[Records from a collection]
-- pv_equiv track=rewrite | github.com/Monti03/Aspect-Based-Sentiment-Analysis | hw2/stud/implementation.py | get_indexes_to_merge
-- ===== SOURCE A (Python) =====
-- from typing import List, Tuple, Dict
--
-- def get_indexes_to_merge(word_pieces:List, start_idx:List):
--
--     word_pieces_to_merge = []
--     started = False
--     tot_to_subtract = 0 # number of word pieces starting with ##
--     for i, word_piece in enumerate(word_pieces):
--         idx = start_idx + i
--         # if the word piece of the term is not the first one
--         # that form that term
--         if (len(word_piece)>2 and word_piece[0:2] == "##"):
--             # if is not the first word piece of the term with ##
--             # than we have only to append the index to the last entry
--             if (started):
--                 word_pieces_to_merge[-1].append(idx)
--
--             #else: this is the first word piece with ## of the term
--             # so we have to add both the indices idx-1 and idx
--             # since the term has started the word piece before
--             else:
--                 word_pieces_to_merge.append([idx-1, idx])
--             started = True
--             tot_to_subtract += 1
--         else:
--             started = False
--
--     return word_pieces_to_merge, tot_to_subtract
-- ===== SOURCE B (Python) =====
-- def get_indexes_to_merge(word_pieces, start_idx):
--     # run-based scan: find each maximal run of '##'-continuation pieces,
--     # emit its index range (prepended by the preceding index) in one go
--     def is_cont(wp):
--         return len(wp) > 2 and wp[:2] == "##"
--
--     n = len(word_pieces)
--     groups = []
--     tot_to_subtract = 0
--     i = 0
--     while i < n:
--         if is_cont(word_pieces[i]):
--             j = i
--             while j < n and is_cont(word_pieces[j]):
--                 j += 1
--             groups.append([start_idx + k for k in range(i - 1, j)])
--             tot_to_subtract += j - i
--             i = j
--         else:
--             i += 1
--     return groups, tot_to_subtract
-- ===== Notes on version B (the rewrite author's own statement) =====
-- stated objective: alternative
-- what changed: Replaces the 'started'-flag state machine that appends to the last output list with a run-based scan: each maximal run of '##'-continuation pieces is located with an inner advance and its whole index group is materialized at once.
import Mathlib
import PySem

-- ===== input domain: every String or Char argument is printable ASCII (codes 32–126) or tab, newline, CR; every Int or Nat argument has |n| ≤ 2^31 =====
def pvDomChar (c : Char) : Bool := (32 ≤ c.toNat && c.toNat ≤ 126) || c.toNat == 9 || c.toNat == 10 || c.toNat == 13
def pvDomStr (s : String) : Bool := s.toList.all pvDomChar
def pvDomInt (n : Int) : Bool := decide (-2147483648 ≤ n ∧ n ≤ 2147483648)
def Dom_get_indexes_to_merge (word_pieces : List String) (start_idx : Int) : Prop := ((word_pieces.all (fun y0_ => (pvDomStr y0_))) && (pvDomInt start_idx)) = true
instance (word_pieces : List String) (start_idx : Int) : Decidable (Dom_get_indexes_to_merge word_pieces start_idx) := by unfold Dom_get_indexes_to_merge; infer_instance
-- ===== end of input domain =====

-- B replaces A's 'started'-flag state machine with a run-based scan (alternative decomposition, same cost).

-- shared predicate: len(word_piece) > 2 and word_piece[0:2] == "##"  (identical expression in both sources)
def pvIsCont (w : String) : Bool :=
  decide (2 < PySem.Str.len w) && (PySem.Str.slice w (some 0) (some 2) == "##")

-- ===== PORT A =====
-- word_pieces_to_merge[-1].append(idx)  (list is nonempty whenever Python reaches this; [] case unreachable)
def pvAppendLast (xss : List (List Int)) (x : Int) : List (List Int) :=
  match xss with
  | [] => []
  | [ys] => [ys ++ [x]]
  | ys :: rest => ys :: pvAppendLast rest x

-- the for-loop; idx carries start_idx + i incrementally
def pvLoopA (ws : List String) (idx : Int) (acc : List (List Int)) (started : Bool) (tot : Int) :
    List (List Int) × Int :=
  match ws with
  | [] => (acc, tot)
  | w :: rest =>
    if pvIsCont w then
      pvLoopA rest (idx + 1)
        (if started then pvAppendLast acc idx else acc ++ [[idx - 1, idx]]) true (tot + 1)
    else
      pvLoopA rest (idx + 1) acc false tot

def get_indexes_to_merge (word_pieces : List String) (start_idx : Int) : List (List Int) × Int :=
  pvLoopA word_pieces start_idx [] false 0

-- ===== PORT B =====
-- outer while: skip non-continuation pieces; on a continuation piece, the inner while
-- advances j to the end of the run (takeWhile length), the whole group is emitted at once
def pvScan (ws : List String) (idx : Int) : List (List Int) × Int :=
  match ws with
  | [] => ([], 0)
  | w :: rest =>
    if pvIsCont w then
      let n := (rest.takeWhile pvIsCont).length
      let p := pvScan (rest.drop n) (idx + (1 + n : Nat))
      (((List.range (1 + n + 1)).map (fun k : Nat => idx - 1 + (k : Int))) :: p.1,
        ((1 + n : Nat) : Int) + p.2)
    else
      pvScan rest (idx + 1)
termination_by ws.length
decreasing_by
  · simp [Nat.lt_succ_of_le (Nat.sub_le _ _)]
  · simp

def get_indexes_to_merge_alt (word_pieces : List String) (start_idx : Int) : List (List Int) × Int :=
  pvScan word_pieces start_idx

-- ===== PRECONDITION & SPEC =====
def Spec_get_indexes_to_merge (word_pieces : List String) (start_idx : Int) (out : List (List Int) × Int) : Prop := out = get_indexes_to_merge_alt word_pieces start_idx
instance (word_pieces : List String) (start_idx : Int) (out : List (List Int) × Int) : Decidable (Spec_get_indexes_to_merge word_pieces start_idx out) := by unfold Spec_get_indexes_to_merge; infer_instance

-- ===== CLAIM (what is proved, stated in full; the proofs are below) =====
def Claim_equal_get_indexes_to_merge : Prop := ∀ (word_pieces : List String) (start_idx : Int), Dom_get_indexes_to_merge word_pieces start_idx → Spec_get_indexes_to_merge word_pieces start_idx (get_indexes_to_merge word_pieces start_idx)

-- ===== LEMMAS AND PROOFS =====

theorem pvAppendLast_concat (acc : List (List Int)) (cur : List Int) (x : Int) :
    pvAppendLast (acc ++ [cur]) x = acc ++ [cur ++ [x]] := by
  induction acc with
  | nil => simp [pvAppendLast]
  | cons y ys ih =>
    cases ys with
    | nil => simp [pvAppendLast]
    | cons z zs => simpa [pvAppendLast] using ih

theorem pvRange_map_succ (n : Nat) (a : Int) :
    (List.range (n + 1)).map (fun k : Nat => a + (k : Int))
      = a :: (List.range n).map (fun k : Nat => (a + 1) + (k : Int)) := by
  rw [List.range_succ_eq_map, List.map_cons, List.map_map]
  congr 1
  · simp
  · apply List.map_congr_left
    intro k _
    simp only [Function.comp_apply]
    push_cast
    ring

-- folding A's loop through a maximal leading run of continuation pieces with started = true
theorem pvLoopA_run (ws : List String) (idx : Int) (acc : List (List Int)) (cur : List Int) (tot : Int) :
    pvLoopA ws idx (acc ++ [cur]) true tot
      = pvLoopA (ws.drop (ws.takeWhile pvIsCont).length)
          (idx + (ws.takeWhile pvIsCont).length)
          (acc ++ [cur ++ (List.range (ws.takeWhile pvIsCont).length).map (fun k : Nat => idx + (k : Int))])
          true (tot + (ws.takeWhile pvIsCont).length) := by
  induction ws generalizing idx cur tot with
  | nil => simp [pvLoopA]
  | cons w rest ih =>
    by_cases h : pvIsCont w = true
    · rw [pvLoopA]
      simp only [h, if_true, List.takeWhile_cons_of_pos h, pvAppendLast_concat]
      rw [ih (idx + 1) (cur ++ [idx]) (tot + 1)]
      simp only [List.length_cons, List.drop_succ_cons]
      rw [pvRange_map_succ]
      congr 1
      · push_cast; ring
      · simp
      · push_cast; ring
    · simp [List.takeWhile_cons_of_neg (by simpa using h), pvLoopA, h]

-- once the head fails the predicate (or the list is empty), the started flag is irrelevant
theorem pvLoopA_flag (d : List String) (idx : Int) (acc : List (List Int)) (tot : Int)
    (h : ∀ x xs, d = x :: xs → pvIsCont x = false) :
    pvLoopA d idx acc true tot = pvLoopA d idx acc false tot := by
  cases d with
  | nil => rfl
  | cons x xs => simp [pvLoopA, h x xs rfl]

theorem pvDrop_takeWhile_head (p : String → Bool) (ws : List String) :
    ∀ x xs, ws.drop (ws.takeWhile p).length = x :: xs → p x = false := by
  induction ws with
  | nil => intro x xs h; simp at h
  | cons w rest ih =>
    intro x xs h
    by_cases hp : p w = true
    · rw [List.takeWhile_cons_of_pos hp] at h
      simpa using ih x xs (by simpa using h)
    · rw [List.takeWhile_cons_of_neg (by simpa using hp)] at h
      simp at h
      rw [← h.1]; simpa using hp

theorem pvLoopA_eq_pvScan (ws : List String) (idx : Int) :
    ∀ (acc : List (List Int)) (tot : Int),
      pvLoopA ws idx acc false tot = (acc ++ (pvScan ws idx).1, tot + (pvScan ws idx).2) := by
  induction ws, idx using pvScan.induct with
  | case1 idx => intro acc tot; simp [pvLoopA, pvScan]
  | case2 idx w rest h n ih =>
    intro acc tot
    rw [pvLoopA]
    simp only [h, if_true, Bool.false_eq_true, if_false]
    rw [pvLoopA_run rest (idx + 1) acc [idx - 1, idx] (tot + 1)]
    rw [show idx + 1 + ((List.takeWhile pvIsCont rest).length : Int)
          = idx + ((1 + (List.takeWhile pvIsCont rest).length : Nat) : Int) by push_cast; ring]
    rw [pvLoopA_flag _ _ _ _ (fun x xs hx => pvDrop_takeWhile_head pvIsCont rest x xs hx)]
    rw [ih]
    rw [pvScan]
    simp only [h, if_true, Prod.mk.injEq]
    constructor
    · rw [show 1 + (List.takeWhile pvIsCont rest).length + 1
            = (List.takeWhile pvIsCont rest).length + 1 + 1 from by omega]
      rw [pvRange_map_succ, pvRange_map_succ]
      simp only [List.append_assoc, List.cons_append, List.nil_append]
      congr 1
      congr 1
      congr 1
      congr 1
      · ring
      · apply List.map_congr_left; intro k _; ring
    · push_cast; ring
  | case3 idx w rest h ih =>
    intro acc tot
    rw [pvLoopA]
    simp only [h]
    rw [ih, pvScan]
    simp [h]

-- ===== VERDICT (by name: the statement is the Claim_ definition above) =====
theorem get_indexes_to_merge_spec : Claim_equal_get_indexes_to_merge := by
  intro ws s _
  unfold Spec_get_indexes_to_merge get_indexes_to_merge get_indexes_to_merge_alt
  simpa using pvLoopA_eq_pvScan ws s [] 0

- **TASK STATEMENT**
From the records above, give again exactly the lines running from the line with "simpa using ih x xs (by simpa using h)" to the line with "pvLoopA ws idx acc", inclusive.

- **THE ANSWER**
      simpa using ih x xs (by simpa using h)
    · rw [List.takeWhile_cons_of_neg (by simpa using hp)] at h
      simp at h
      rw [← h.1]; simpa using hp

theorem pvLoopA_eq_pvScan (ws : List String) (idx : Int) :
    ∀ (acc : List (List Int)) (tot : Int),
      pvLoopA ws idx acc false tot = (acc ++ (pvScan ws idx).1, tot + (pvScan ws idx).2) := by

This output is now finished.